3 thoughts on “Plenty of Horne: A New Battle Over Mary Nohl Home”

  1. nickzales says:

    These extremely wealthy people have no problem with holding huge political fundraising parties. Dozens if not hundreds of people descend on sponsors’ compounds, many if not all are on Beach Drive or close to it.

    My analysis of this problem is that Fox Point believes that a handful of people visiting a unique artist’s home is bad, while far more people approaching a hundred-plus at a time is good.

  2. Polaris says:

    We wonder where “Karens” come from. Now, we know…

    Exclusive = exclusionary

  3. RetiredResident says:

    Full disclosure, I have no skin in this game living 15 miles away.
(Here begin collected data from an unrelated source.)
lemma badA_iff_badB (cs : List Char) :
    BadA (Char.ofNat 0) (Char.ofNat 0) cs ↔ BadB none cs := by
  constructor
  · rintro ⟨v, c, t, hv, hcond⟩
    rcases hcond with hlt | ⟨v1, b, v2, hv1, hcb, hside⟩
    · exact absurd hlt (char_not_lt_zero c)
    · rcases hside with hbz | ⟨a, ha, hba⟩
      · exact absurd hbz (char_not_lt_zero b)
      · exact ⟨v1, b, v2, c, t, by simp [hv, hv1], hcb, Or.inr ⟨a, ha, hba⟩⟩
  · rintro ⟨u, b, v, c, t, hv, hcb, hside⟩
    rcases hside with hgt | ⟨a, ha, hba⟩
    · exact hgt.elim
    · exact ⟨u ++ b :: v, c, t, by simp [hv],
        Or.inr ⟨u, b, v, rfl, hcb, Or.inr ⟨a, ha, hba⟩⟩⟩

-- ===== VERDICT (by name: the statement is the Claim_ definition above) =====
theorem alphaSplit_spec : Claim_equal_alphaSplit := by
  intro s _
  show alphaSplit s = alphaSplit_alt s
  have hA : alphaSplit s = false ↔ BadB none s.toList := by
    rw [alphaSplit_eq_goLH,
      goLH_char s.toList (Char.ofNat 0) (Char.ofNat 0) (le_refl _), badA_iff_badB]
  have hB : alphaSplit_alt s = false ↔ BadB none s.toList := scanB_char s.toList none
  cases ha : alphaSplit s <;> cases hb : alphaSplit_alt s
  · rfl
  · exact absurd (hB.mpr (hA.mp ha)) (by simp [hb])
  · exact absurd (hA.mpr (hB.mp hb)) (by simp [ha])
  · rfl
-- pv_equiv track=rewrite | github.com/aa989190f363e46d/homework | coins/coins.py | max_sum_of_2
-- ===== SOURCE A (Python) =====
-- def max_sum_of_2(*args) -> int:
--     if len(args) != 3:
--         raise ValueError(f"Count of arguments must be 3 but get {len(args)}")
--     for coin_val in args:
--         try:
--             check_coin_val(coin_val)
--         except ValueError as e:
--             raise e
--     return _calculate_sum(*args)
--
-- def check_coin_val(coin_val: int) -> None:
--     if not type(coin_val) == int:
--         raise ValueError(f"Illegal coin value type ({coin_val})")
--     if coin_val <= 0:
--         raise ValueError(f"Illegal coin nominal ({coin_val})")
--
-- def _calculate_sum(*args):
--     return sum(sorted(args)[-2:])
-- ===== SOURCE B (Python) =====
-- def max_sum_of_2(*args) -> int:
--     if len(args) != 3:
--         raise ValueError(f"Count of arguments must be 3 but get {len(args)}")
--     for coin_val in args:
--         if not type(coin_val) == int:
--             raise ValueError(f"Illegal coin value type ({coin_val})")
--         if coin_val <= 0:
--             raise ValueError(f"Illegal coin nominal ({coin_val})")
--     return sum(args) - min(args)
-- ===== Notes on version B (the rewrite author's own statement) =====
-- stated objective: simpler
-- what changed: Replaces the sort-and-slice core (sum(sorted(args)[-2:])) with the closed form sum(args) - min(args), and inlines the validation helper; the length-3 and positivity checks with identical messages are kept.
import Mathlib
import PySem

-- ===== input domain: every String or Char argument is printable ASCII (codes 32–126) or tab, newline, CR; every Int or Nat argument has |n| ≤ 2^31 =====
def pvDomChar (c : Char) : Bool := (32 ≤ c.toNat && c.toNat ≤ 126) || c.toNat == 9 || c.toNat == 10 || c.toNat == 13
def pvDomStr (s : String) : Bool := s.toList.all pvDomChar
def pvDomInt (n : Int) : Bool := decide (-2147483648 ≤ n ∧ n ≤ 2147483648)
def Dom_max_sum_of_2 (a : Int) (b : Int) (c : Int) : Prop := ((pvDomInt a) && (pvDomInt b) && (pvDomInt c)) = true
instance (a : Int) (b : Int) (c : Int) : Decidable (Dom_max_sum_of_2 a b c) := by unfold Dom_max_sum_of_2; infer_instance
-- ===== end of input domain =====

-- B replaces the sort-and-slice core with the closed form sum - min (simpler); validation is unchanged.

-- ===== PORT A =====
-- _calculate_sum(*args) = sum(sorted(args)[-2:])
def pvCalculateSum (args : List Int) : Int :=
  (PySem.List.slice (PySem.List.sorted args (fun x => x) false) (some (-2)) none).sum

def max_sum_of_2 (a : Int) (b : Int) (c : Int) : Int :=
  pvCalculateSum [a, b, c]

-- ===== PORT B =====
def max_sum_of_2_alt (a : Int) (b : Int) (c : Int) : Int :=
  (a + b + c) - min a (min b c)

-- ===== PRECONDITION & SPEC =====
-- Pre_ excludes exactly the inputs where A raises ValueError ("Illegal coin nominal"): any coin ≤ 0.
def Pre_max_sum_of_2 (a : Int) (b : Int) (c : Int) : Prop := 0 < a ∧ 0 < b ∧ 0 < c
instance (a : Int) (b : Int) (c : Int) : Decidable (Pre_max_sum_of_2 a b c) := by unfold Pre_max_sum_of_2; infer_instance
def pvWitness_max_sum_of_2 : Int × Int × Int := (2, 5, 3)

def Spec_max_sum_of_2 (a : Int) (b : Int) (c : Int) (out : Int) : Prop := out = max_sum_of_2_alt a b c
instance (a : Int) (b : Int) (c : Int) (out : Int) : Decidable (Spec_max_sum_of_2 a b c out) := by unfold Spec_max_sum_of_2; infer_instance

-- ===== CLAIM (what is proved, stated in full; the proofs are below) =====
def Claim_equal_max_sum_of_2 : Prop := ∀ (a : Int) (b : Int) (c : Int), Dom_max_sum_of_2 a b c → Pre_max_sum_of_2 a b c → Spec_max_sum_of_2 a b c (max_sum_of_2 a b c)

-- ===== LEMMAS AND PROOFS =====
theorem sorted_three (a b c : Int) :
    ∃ x y z : Int, PySem.List.sorted [a, b, c] (fun x => x) false = [x, y, z] ∧
      x ≤ y ∧ y ≤ z ∧ (x + y + z = a + b + c) ∧ x = min a (min b c) := by
  have hperm := PySem.List.sorted_perm (xs := [a, b, c]) (key := fun x => x) (rev := false)
  have hpw := PySem.List.sorted_pairwise (xs := [a, b, c]) (key := fun x => x)
  have hlen : (PySem.List.sorted [a, b, c] (fun x => x) false).length = 3 := by
    simp [hperm.length_eq]
  obtain ⟨x, y, z, hs⟩ : ∃ x y z, PySem.List.sorted [a, b, c] (fun x => x) false = [x, y, z] := by
    match h : PySem.List.sorted [a, b, c] (fun x => x) false with
    | [x, y, z] => exact ⟨x, y, z, rfl⟩
    | [] | [_] | [_, _] | _ :: _ :: _ :: _ :: _ => simp [h] at hlen
  rw [hs] at hperm hpw
  have hxy : x ≤ y := by simpa using hpw.rel_head (by simp)
  have hyz : y ≤ z := by
    have := hpw.tail
    simpa using this.rel_head (by simp)
  have hsum : x + y + z = a + b + c := by
    have h := hperm.sum_eq
    simp at h
    omega
  have hmem : x ∈ ([a, b, c] : List Int) := hperm.mem_iff.mp (by simp)
  have hle : ∀ w ∈ ([a, b, c] : List Int), x ≤ w := by
    intro w hw
    have hw' : w ∈ ([x, y, z] : List Int) := hperm.mem_iff.mpr hw
    simp at hw'
    omega
  have hmin : x = min a (min b c) := by
    have ha := hle a (by simp); have hb := hle b (by simp); have hc := hle c (by simp)
    simp at hmem
    rcases hmem with h | h | h <;> omega
  exact ⟨x, y, z, hs, hxy, hyz, hsum, hmin⟩

-- ===== VERDICT (by name: the statement is the Claim_ definition above) =====
theorem max_sum_of_2_spec : Claim_equal_max_sum_of_2 := by
  intro a b c _ _
  unfold Spec_max_sum_of_2 max_sum_of_2 max_sum_of_2_alt pvCalculateSum
  obtain ⟨x, y, z, hs, _, _, hsum, hmin⟩ := sorted_three a b c
  rw [hs, PySem.List.slice_from_neg_ofNat _ 2 (by omega)]
  simp
  omega
theorem pvSpec_digits_only (n : Int) (low up : List Char) {ds : List Char}
    (hds : ∀ d ∈ ds, d.isDigit = true) (hne : ds ≠ []) :
    pvSpec n low up ds = pvNumPiece ds n := by
  obtain ⟨d, ds', rfl⟩ : ∃ d ds', ds = d :: ds' := by
    cases ds with
    | nil => exact absurd rfl hne
    | cons d ds' => exact ⟨d, ds', rfl⟩
  have hd : d.isDigit = true := hds d (by simp)
  obtain ⟨hnu, hnl⟩ := digit_not_upper_lower d hd
  have h1 : ds'.takeWhile Char.isDigit = ds' :=
    List.takeWhile_eq_self_iff.2 (fun x hx => hds x (by simp [hx]))
  have h2 : ds'.dropWhile Char.isDigit = [] :=
    List.dropWhile_eq_nil_iff.2 (fun x hx => hds x (by simp [hx]))
  rw [pvSpec]
  simp [hnu, hnl, hd, h1, h2, pvSpec]

theorem encrapyTok_spec (n : Int) (low up : List Char) (s : List Char)
    (tokens : List (List Char)) (cur : List Char) (hcur : ∀ d ∈ cur, d.isDigit = true) :
    ((encrapyTok s tokens cur).map (encrapyTr n low up)).flatten =
      (tokens.map (encrapyTr n low up)).flatten ++ pvSpec n low up (cur ++ s) := by
  induction s generalizing tokens cur with
  | nil =>
    rw [encrapyTok]
    by_cases hc : cur = []
    · simp [hc, pvSpec]
    · have : encrapyTr n low up cur = pvNumPiece cur n := by
        obtain ⟨d, ds', rfl⟩ : ∃ d ds', cur = d :: ds' := by
          cases cur with
          | nil => exact absurd rfl hc
          | cons d ds' => exact ⟨d, ds', rfl⟩
        simp [encrapyTr, hcur d (by simp)]
      simp [hc, this, pvSpec_digits_only n low up hcur hc]
  | cons c rest ih =>
    rw [encrapyTok]
    by_cases hd : c.isDigit
    · rw [if_pos hd]
      rw [ih _ (cur ++ [c]) (by intro x hx; rcases List.mem_append.1 hx with h | h
                                exacts [hcur x h, by simp at h; simp [h, hd]])]
      simp
    · rw [if_neg hd]
      rw [ih _ [] (by simp)]
      by_cases hc : cur = []
      · subst hc
        simp only [List.nil_append]
        rw [pvSpec]
        simp only [List.map_append, List.flatten_append, List.append_nil, List.map_cons,
          List.map_nil, List.flatten_cons, List.flatten_nil]
        have : encrapyTr n low up [c] =
            (if c.isUpper then pvShift up n c
             else if c.isLower then pvShift low n c else []) := by
          simp [encrapyTr, hd]
        rw [this]
        by_cases hu : c.isUpper <;> by_cases hl : c.isLower <;>
          simp [hu, hl, hd, List.append_assoc]
      · rw [pvSpec_digits_prefix n low up hc hcur (by simpa using hd) rest]
        rw [pvSpec]
        simp only [List.map_append, List.flatten_append, List.map_cons, List.map_nil,
          List.flatten_cons, List.flatten_nil, if_neg hc, List.map_cons, List.flatten_cons]
        have htrc : encrapyTr n low up cur = pvNumPiece cur n := by
          obtain ⟨d, ds', rfl⟩ : ∃ d ds', cur = d :: ds' := by
            cases cur with
            | nil => exact absurd rfl hc
            | cons d ds' => exact ⟨d, ds', rfl⟩
          simp [encrapyTr, hcur d (by simp)]
        have htr1 : encrapyTr n low up [c] =
            (if c.isUpper then pvShift up n c
             else if c.isLower then pvShift low n c else []) := by
          simp [encrapyTr, hd]
        rw [htrc, htr1]
        by_cases hu : c.isUpper <;> by_cases hl : c.isLower <;>
          simp [hu, hl, hd, List.append_assoc]
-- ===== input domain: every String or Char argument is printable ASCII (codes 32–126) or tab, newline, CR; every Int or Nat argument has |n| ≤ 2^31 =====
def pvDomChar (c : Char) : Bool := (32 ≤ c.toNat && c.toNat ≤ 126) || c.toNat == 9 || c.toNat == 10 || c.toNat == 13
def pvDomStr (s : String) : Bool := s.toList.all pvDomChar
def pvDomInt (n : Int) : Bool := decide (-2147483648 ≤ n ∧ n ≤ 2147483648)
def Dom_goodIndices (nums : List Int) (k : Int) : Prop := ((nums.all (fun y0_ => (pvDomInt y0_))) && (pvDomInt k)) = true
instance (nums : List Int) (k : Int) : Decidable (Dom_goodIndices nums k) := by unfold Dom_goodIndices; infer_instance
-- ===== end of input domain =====

-- B replaces A's resetting run-length DP arrays by prefix sums of adjacent-pair break
-- indicators, answering each window test by one prefix-sum equality (objective: alternative).

-- ===== PORT A =====
def goodIndices (nums : List Int) (k : Int) : List Int :=
  let n : Int := PySem.List.len nums
  let dps :=
    (PySem.List.pyRange 1 n 1).foldl
      (fun (st : List Int × List Int) i =>
        (if PySem.List.pyGetD nums (i-1) 0 ≥ PySem.List.pyGetD nums i 0 then
            PySem.List.pySetD st.1 i (PySem.List.pyGetD st.1 (i-1) 0 + 1) else st.1,
         if PySem.List.pyGetD nums i 0 ≥ PySem.List.pyGetD nums (i-1) 0 then
            PySem.List.pySetD st.2 i (PySem.List.pyGetD st.2 (i-1) 0 + 1) else st.2))
      (List.replicate nums.length 1, List.replicate nums.length 1)
  (PySem.List.pyRange k (n - k) 1).filter (fun i =>
    decide (PySem.List.pyGetD dps.1 (i-1) 0 ≥ k) && decide (PySem.List.pyGetD dps.2 (i+k) 0 ≥ k))

-- ===== PORT B =====
def goodIndices_alt (nums : List Int) (k : Int) : List Int :=
  let n : Int := PySem.List.len nums
  if k = 0 then PySem.List.pyRange 0 n 1
  else
    let pq :=
      (PySem.List.pyRange 1 n 1).foldl
        (fun (pq : List Int × List Int) j =>
          (PySem.List.pySetD pq.1 j (PySem.List.pyGetD pq.1 (j-1) 0 +
             (if PySem.List.pyGetD nums (j-1) 0 < PySem.List.pyGetD nums j 0 then 1 else 0)),
           PySem.List.pySetD pq.2 j (PySem.List.pyGetD pq.2 (j-1) 0 +
             (if PySem.List.pyGetD nums j 0 < PySem.List.pyGetD nums (j-1) 0 then 1 else 0))))
        (List.replicate nums.length 0, List.replicate nums.length 0)
    (PySem.List.pyRange k (n - k) 1).foldl
      (fun acc i =>
        if PySem.List.pyGetD pq.1 (i-1) 0 = PySem.List.pyGetD pq.1 (i-k) 0 ∧
           PySem.List.pyGetD pq.2 (i+k) 0 = PySem.List.pyGetD pq.2 (i+1) 0
        then acc ++ [i] else acc) []

-- ===== PRECONDITION & SPEC =====
-- Pre_ excludes negative k (outside the problem's natural domain of window lengths), where
-- A's negative-index wraparound returns out-of-range indices or raises IndexError.
def Pre_goodIndices (nums : List Int) (k : Int) : Prop := 0 ≤ k
instance (nums : List Int) (k : Int) : Decidable (Pre_goodIndices nums k) := by
  unfold Pre_goodIndices; infer_instance

def pvWitness_goodIndices : List Int × Int := ([2, 1, 1, 3], 1)

def Spec_goodIndices (nums : List Int) (k : Int) (out : List Int) : Prop := out = goodIndices_alt nums k
instance (nums : List Int) (k : Int) (out : List Int) : Decidable (Spec_goodIndices nums k out) := by unfold Spec_goodIndices; infer_instance

-- ===== CLAIM (what is proved, stated in full; the proofs are below) =====
def Claim_equal_goodIndices : Prop := ∀ (nums : List Int) (k : Int), Dom_goodIndices nums k → Pre_goodIndices nums k → Spec_goodIndices nums k (goodIndices nums k)

-- ===== LEMMAS AND PROOFS =====

-- run length of a streak of good pairs ending at j (b t = "pair (t-1,t) is good", read at t ≥ 1)
def pvRun (b : Nat → Bool) : Nat → Int
  | 0 => 1
  | j+1 => if b (j+1) then pvRun b j + 1 else 1
-- pv_equiv track=rewrite | github.com/AricayaJohn/playground | TDSA/95exhaustiveRecursion.py | parenthetical_possibilities
-- ===== SOURCE A (Python) =====
-- def parenthetical_possibilities(s):
--   if len(s) == 0:
--     return ['']  # Base case: return empty string when s is empty
--
--   remaining, chars = get_options(s)  # Parse the next character or set of choices
--   suffixes = parenthetical_possibilities(remaining)  # Recurse on the rest of the string
--
--   possibilities = []
--   for char in chars:  # Loop through the current character(s) to combine with suffixes
--     possibilities += [ char + suffix for suffix in suffixes ]
--
--   return possibilities
--
-- def get_options(s):
--   if s[0] == '(':
--     idx = s.index(')')               # Find the closing parenthesis
--     chars = s[1:idx]                 # Extract the characters inside the parentheses
--     remaining = s[idx + 1:]         # Get the rest of the string after the ')'
--     return ( remaining, chars )
--   else:
--     chars = s[0]                     # Take the current character as is
--     remaining = s[1:]               # Continue with the rest of the string
--     return ( remaining, chars )
-- ===== SOURCE B (Python) =====
-- def parenthetical_possibilities(s):
--     # Scan once into option groups, then fold: each group's options are
--     # appended to every prefix built so far (first group varies slowest).
--     groups = []
--     i = 0
--     while i < len(s):
--         if s[i] == '(':
--             j = s.index(')', i)          # ValueError if unmatched, like A
--             groups.append(s[i + 1:j])
--             i = j + 1
--         else:
--             groups.append(s[i])
--             i += 1
--     results = ['']
--     for group in groups:
--         results = [prefix + option for prefix in results for option in group]
--     return results
-- ===== Notes on version B (the rewrite author's own statement) =====
-- stated objective: faster
-- what changed: A recursively parses one option group per call and prepends its characters to the recursively built suffixes (deep recursion, repeated list += concatenations); B scans the string once into a flat list of option groups and then builds the results iteratively with a single left fold that extends every prefix by every option of the next group.
import Mathlib
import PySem

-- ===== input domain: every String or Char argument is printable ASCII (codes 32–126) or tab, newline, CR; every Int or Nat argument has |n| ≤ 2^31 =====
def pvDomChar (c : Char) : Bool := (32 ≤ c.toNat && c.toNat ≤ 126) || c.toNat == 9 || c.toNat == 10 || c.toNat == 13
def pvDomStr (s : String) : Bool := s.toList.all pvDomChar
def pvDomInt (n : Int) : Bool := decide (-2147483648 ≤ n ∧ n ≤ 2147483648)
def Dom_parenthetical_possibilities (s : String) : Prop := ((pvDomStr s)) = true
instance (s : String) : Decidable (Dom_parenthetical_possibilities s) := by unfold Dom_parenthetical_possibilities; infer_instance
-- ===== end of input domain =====

-- B replaces A's per-step recursion (parse one group, recurse, prepend) by a single
-- scan into option groups followed by a left fold extending all prefixes (alternative decomposition).

-- ===== PORT A =====
-- A's recursion over the string; ported on List Char (strings rebuilt at the top).
-- The '(' branch without a ')' is Python's ValueError (s.index raises): excluded by Pre_.
def parenAux : List Char → List (List Char)
  | [] => [[]]
  | c :: rest =>
    if c = '(' then
      if h : ')' ∈ rest then
        let j := rest.idxOf ')'
        let chars := rest.take j
        let remaining := rest.drop (j + 1)
        let suffixes := parenAux remaining
        chars.flatMap (fun ch => suffixes.map (fun suf => ch :: suf))
      else []   -- ValueError in Python; outside Pre_
    else
      let suffixes := parenAux rest
      [c].flatMap (fun ch => suffixes.map (fun suf => ch :: suf))
  termination_by l => l.length
  decreasing_by
    all_goals simp [List.length_drop]

def parenthetical_possibilities (s : String) : List String :=
  (parenAux s.toList).map String.ofList

-- ===== PORT B =====
-- B's single scan into groups (the raise case yields no further groups; outside Pre_).
def scanGroups : List Char → List (List Char)
  | [] => []
  | c :: rest =>
    if c = '(' then
      if h : ')' ∈ rest then
        let j := rest.idxOf ')'
        rest.take j :: scanGroups (rest.drop (j + 1))
      else []   -- ValueError in Python; outside Pre_
    else
      [c] :: scanGroups rest
  termination_by l => l.length
  decreasing_by
    all_goals simp [List.length_drop]

-- B's fold: extend every prefix by every option of the next group.
def combineGroups (groups : List (List Char)) : List (List Char) :=
  groups.foldl (fun acc g => acc.flatMap (fun p => g.map (fun c => p ++ [c]))) [[]]

def parenthetical_possibilities_alt (s : String) : List String :=
  (combineGroups (scanGroups s.toList)).map String.ofList

-- ===== PRECONDITION & SPEC =====
-- Pre_ excludes exactly the inputs where Python A raises ValueError: a '(' with no ')' anywhere
-- after it (B raises ValueError on exactly the same inputs).
def PreChars (l : List Char) : Prop :=
  ∀ i, i < l.length → (l.drop i).head? = some '(' → ')' ∈ (l.drop i).tail

def Pre_parenthetical_possibilities (s : String) : Prop := PreChars s.toList
instance (s : String) : Decidable (Pre_parenthetical_possibilities s) := by
  unfold Pre_parenthetical_possibilities PreChars; infer_instance

def pvWitness_parenthetical_possibilities : String := "(ab)c(de)"

def Spec_parenthetical_possibilities (s : String) (out : List String) : Prop := out = parenthetical_possibilities_alt s
instance (s : String) (out : List String) : Decidable (Spec_parenthetical_possibilities s out) := by unfold Spec_parenthetical_possibilities; infer_instance

-- ===== CLAIM (what is proved, stated in full; the proofs are below) =====
def Claim_equal_parenthetical_possibilities : Prop := ∀ (s : String), Dom_parenthetical_possibilities s → Pre_parenthetical_possibilities s → Spec_parenthetical_possibilities s (parenthetical_possibilities s)

-- ===== LEMMAS AND PROOFS =====

-- right-to-left product view of the groups (A's structure)
def prodR (groups : List (List Char)) : List (List Char) :=
  groups.foldr (fun g acc => g.flatMap (fun c => acc.map (fun t => c :: t))) [[]]

lemma preChars_drop {l : List Char} (h : PreChars l) (k : Nat) : PreChars (l.drop k) := by
  intro i hi hh
  have hlen : k + i < l.length := by
    simp [List.length_drop] at hi; omega
  have e : (l.drop k).drop i = l.drop (k + i) := by
    rw [List.drop_drop, Nat.add_comm]
  rw [e] at hh ⊢
  exact h (k + i) hlen hh

lemma preChars_cons_mem {c : Char} {rest : List Char}
    (h : PreChars (c :: rest)) (hc : c = '(') : ')' ∈ rest := by
  have := h 0 (by simp) (by simp [hc])
  simpa using this

lemma parenAux_eq_prodR_scan : ∀ n (l : List Char), l.length ≤ n → PreChars l →
    parenAux l = prodR (scanGroups l) := by
  intro n
  induction n with
  | zero =>
    intro l hl _
    have : l = [] := List.eq_nil_of_length_eq_zero (by omega)
    subst this
    simp [parenAux.eq_def, scanGroups.eq_def, prodR]
  | succ n ih =>
    intro l hl hpre
    match l with
    | [] => simp [parenAux.eq_def, scanGroups.eq_def, prodR]
    | c :: rest =>
      by_cases hc : c = '('
      · have hmem : ')' ∈ rest := preChars_cons_mem hpre hc
        have hrem : PreChars (rest.drop (rest.idxOf ')' + 1)) := by
          have := preChars_drop hpre (rest.idxOf ')' + 2)
          simpa [List.drop_drop, Nat.add_comm, Nat.add_left_comm] using this
        have hlen : (rest.drop (rest.idxOf ')' + 1)).length ≤ n := by
          simp at hl
          simp [List.length_drop]; omega
        rw [parenAux.eq_def, scanGroups.eq_def]
        simp only [hc, if_pos, dif_pos hmem, prodR, List.foldr_cons]
        rw [ih _ hlen hrem]
        rfl
      · have hrest : PreChars rest := by
          have := preChars_drop hpre 1; simpa using this
        have hlen : rest.length ≤ n := by simp at hl; omega
        rw [parenAux.eq_def, scanGroups.eq_def]
        simp only [if_neg hc, prodR, List.foldr_cons]
        rw [ih _ hlen hrest]
        rfl

lemma foldl_step_eq (gs : List (List Char)) : ∀ acc : List (List Char),
    gs.foldl (fun acc g => acc.flatMap (fun p => g.map (fun c => p ++ [c]))) acc
      = acc.flatMap (fun p => (prodR gs).map (fun t => p ++ t)) := by
  induction gs with
  | nil =>
    intro acc
    simp [prodR]
  | cons g gs ih =>
    intro acc
    rw [List.foldl_cons, ih]
    simp only [prodR, List.foldr_cons]
    rw [List.flatMap_assoc]
    congr 1
    funext p
    rw [List.map_flatMap, List.flatMap_map]
    congr 1
    funext c
    simp

lemma combineGroups_eq_prodR (gs : List (List Char)) : combineGroups gs = prodR gs := by
  unfold combineGroups
  rw [foldl_step_eq]
  simp

-- ===== VERDICT (by name: the statement is the Claim_ definition above) =====
theorem parenthetical_possibilities_spec : Claim_equal_parenthetical_possibilities := by
  intro s _ hpre
  unfold Spec_parenthetical_possibilities parenthetical_possibilities parenthetical_possibilities_alt
  rw [combineGroups_eq_prodR, parenAux_eq_prodR_scan s.toList.length s.toList le_rfl hpre]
    As a Menomonee Falls teenager growing up in in the late 1970s, we knew it as the Witch’s House (as does Google today). A night-time drive-by of it – along with the Hogsback in Ritchfield – was a right of passage, led by someone who’d been there before as they are off the beaten path. The chief attraction was the depressing grey weirdness of the sculptures which gave credence to the tale of a widow driven mad by the death of her husband and son, mariners lost to a Great Lakes storm.

    It is my understanding that much of her work has already been moved to the Kohler Museum in Sheboygan. Move the rest out of this tiny isolated cul-de-sac which does not lend itself to any sort of public venue. Unless there is a permanent police presence at the main road, limited usage is at best naive, at worst a cynical lie to push an agenda.